Problem statement -> Working through the records below, count the lines that include "Python". The reply is that number alone.

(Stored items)
---------------

-- pv_equiv track=rewrite | github.com/jcolinpatrick/kryptos | src/kryptos/corpus/normalize.py | reduce_digraphs
-- ===== SOURCE A (Python) =====
-- from typing import Dict, List, Tuple
--
-- DIGRAPH_REDUCTIONS: List[Tuple[str, str]] = [
--     ("KH", "X"),    # Akhenaten → Axenaten (Egyptological ḫ)
--     ("SH", "S"),    # Hatshepsut → Hatsepsut (Egyptological š)
--     ("PH", "F"),    # Pharaoh → Faraoh (Greek-derived)
--     ("DJ", "J"),    # Djehuty → Jehuty (Egyptological ḏ)
--     ("TH", "T"),    # Thothmes → Totmes (careful: affects English "the")
--     ("CH", "X"),    # Cheops → Xeops (variant rendering of ḫ)
-- ]
--
-- def reduce_digraphs(text: str) -> Tuple[str, List[str]]:
--     """Reduce Egyptological digraphs (KH→X, SH→S, etc.).
--
--     WARNING: changes letter count, shifting all subsequent positions.
--     Operates on uppercase text.
--     """
--     result = text.upper()
--     reductions = []
--     for digraph, replacement in DIGRAPH_REDUCTIONS:
--         count = result.count(digraph)
--         if count:
--             result = result.replace(digraph, replacement)
--             reductions.append(f"{digraph}→{replacement} (x{count})")
--     return result, reductions or ["no digraph changes"]
-- ===== SOURCE B (Python) =====
-- from typing import Dict, List, Tuple
--
-- DIGRAPH_REDUCTIONS: List[Tuple[str, str]] = [
--     ("KH", "X"),
--     ("SH", "S"),
--     ("PH", "F"),
--     ("DJ", "J"),
--     ("TH", "T"),
--     ("CH", "X"),
-- ]
--
-- def reduce_digraphs(text: str) -> Tuple[str, List[str]]:
--     """Single left-to-right scan: replace digraphs in place, remember the matches."""
--     table = dict(DIGRAPH_REDUCTIONS)
--     t = text.upper()
--     out = []
--     matched = []
--     i = 0
--     n = len(t)
--     while i < n:
--         pair = t[i:i + 2]
--         rep = table.get(pair)
--         if rep is not None:
--             out.append(rep)
--             matched.append(pair)
--             i += 2
--         else:
--             out.append(t[i])
--             i += 1
--     reductions = [f"{d}\u2192{r} (x{matched.count(d)})"
--                   for d, r in DIGRAPH_REDUCTIONS if d in matched]
--     return "".join(out), reductions or ["no digraph changes"]
-- ===== Notes on version B (the rewrite author's own statement) =====
-- stated objective: alternative
-- what changed: A makes six sequential count-and-replace passes over the whole string (one per digraph); B uppercases once and then does a single left-to-right scan, matching the 2-char window against a digraph table, emitting replacements and recording matches, rebuilding the log from the recorded matches.
import Mathlib
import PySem

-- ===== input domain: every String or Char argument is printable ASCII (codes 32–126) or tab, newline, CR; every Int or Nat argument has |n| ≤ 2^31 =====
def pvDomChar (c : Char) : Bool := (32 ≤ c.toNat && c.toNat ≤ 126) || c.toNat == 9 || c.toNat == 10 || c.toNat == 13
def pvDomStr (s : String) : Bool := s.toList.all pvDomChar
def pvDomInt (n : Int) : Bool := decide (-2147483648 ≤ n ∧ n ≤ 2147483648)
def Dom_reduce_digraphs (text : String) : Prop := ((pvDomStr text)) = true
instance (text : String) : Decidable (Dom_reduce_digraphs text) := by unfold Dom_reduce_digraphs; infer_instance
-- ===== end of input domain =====

-- B replaces A's six sequential count/replace passes by one left-to-right scan that
-- matches the 2-char window against a digraph table (objective: alternative, one pass).

-- ===== PORT A =====
def DIGRAPH_REDUCTIONS : List (String × String) :=
  [("KH", "X"), ("SH", "S"), ("PH", "F"), ("DJ", "J"), ("TH", "T"), ("CH", "X")]

-- the body of A's for-loop
def pvStepA (acc : String × List String) (dr : String × String) : String × List String :=
  let count := PySem.Str.count acc.1 dr.1
  if count ≠ 0 then
    (PySem.Str.replace acc.1 dr.1 dr.2,
     acc.2 ++ [dr.1 ++ "→" ++ dr.2 ++ " (x" ++ PySem.Int.toStr (count : Int) ++ ")"])
  else acc

def reduce_digraphs (text : String) : String × List String :=
  let st := DIGRAPH_REDUCTIONS.foldl pvStepA (PySem.Str.upper text, [])
  (st.1, if st.2.isEmpty then ["no digraph changes"] else st.2)

-- ===== PORT B =====
def pvTable : PySem.Dict String String := PySem.Dict.ofList DIGRAPH_REDUCTIONS

-- the while-loop of Source B: at each index try the 2-char window (1-char at the end)
def pvScan : List Char → List Char × List String
  | [] => ([], [])
  | [c] =>
    match pvTable.get? (String.ofList [c]) with
    | some rep => (rep.toList, [String.ofList [c]])
    | none => ([c], [])
  | a :: b :: t =>
    match pvTable.get? (String.ofList [a, b]) with
    | some rep =>
        let r := pvScan t
        (rep.toList ++ r.1, String.ofList [a, b] :: r.2)
    | none =>
        let r := pvScan (b :: t)
        (a :: r.1, r.2)
  termination_by l => l.length

def reduce_digraphs_alt (text : String) : String × List String :=
  let s := pvScan (PySem.Str.upper text).toList
  let reductions := (DIGRAPH_REDUCTIONS.filter (fun dr => s.2.contains dr.1)).map
    (fun dr => dr.1 ++ "→" ++ dr.2 ++ " (x" ++ PySem.Int.toStr ((PySem.List.count s.2 dr.1 : Nat) : Int) ++ ")")
  (String.ofList s.1, if reductions.isEmpty then ["no digraph changes"] else reductions)

-- ===== PRECONDITION & SPEC =====
def Spec_reduce_digraphs (text : String) (out : String × List String) : Prop := out = reduce_digraphs_alt text
instance (text : String) (out : String × List String) : Decidable (Spec_reduce_digraphs text out) := by unfold Spec_reduce_digraphs; infer_instance

-- ===== CLAIM (what is proved, stated in full; the proofs are below) =====
def Claim_equal_reduce_digraphs : Prop := ∀ (text : String), Dom_reduce_digraphs text → Spec_reduce_digraphs text (reduce_digraphs text)

-- ===== LEMMAS AND PROOFS =====

-- Python's non-overlapping count/replace specialised to a 2-char pattern [a,b]
def cnt2 (a b : Char) : List Char → Nat
  | x :: y :: t => if x = a ∧ y = b then cnt2 a b t + 1 else cnt2 a b (y :: t)
  | _ => 0

def rep2 (a b r : Char) : List Char → List Char
  | x :: y :: t => if x = a ∧ y = b then r :: rep2 a b r t else x :: rep2 a b r (y :: t)
  | l => l

-- the six stages of A's pipeline (on char lists)
def pvSt1 (l : List Char) : List Char := rep2 'K' 'H' 'X' l
def pvSt2 (l : List Char) : List Char := rep2 'S' 'H' 'S' (pvSt1 l)
def pvSt3 (l : List Char) : List Char := rep2 'P' 'H' 'F' (pvSt2 l)
def pvSt4 (l : List Char) : List Char := rep2 'D' 'J' 'J' (pvSt3 l)
def pvSt5 (l : List Char) : List Char := rep2 'T' 'H' 'T' (pvSt4 l)
def pvSt6 (l : List Char) : List Char := rep2 'C' 'H' 'X' (pvSt5 l)

lemma cnt2_cons2 (a b : Char) (t : List Char) : cnt2 a b (a :: b :: t) = cnt2 a b t + 1 := by
  simp [cnt2]

lemma rep2_cons2 (a b r : Char) (t : List Char) : rep2 a b r (a :: b :: t) = r :: rep2 a b r t := by
  simp [rep2]

lemma cnt2_skip (a b x : Char) (s : List Char) (h : x ≠ a ∨ s.head? ≠ some b) :
    cnt2 a b (x :: s) = cnt2 a b s := by
  cases s with
  | nil => simp [cnt2]
  | cons y t =>
    have : ¬ (x = a ∧ y = b) := by rcases h with h | h <;> simp_all
    simp [cnt2, this]

lemma rep2_skip (a b r x : Char) (s : List Char) (h : x ≠ a ∨ s.head? ≠ some b) :
    rep2 a b r (x :: s) = x :: rep2 a b r s := by
  cases s with
  | nil => simp [rep2]
  | cons y t =>
    have : ¬ (x = a ∧ y = b) := by rcases h with h | h <;> simp_all
    simp [rep2, this]

lemma rep2_head? (a b r : Char) (s : List Char) :
    (rep2 a b r s).head? = s.head? ∨ (rep2 a b r s).head? = some r := by
  cases s with
  | nil => left; rfl
  | cons x s' =>
    cases s' with
    | nil => left; rfl
    | cons y t =>
      by_cases h : x = a ∧ y = b
      · right; simp [rep2, h]
      · left; simp [rep2, h]

lemma rep2_of_cnt2_zero (a b r : Char) : ∀ (s : List Char), cnt2 a b s = 0 → rep2 a b r s = s := by
  intro s
  induction s using cnt2.induct a b with
  | case1 x y t hm ih =>
    intro h
    obtain ⟨rfl, rfl⟩ := hm
    simp [cnt2] at h
  | case2 x y t hm ih =>
    intro h
    have h' : cnt2 a b (y :: t) = 0 := by simpa [cnt2, hm] using h
    simp [rep2, hm, ih h']
  | case3 t ht =>
    intro _
    cases t with
    | nil => rfl
    | cons x s' =>
      cases s' with
      | nil => rfl
      | cons y t2 => exact (ht x y t2 rfl).elim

---------------

Problem solution -> 3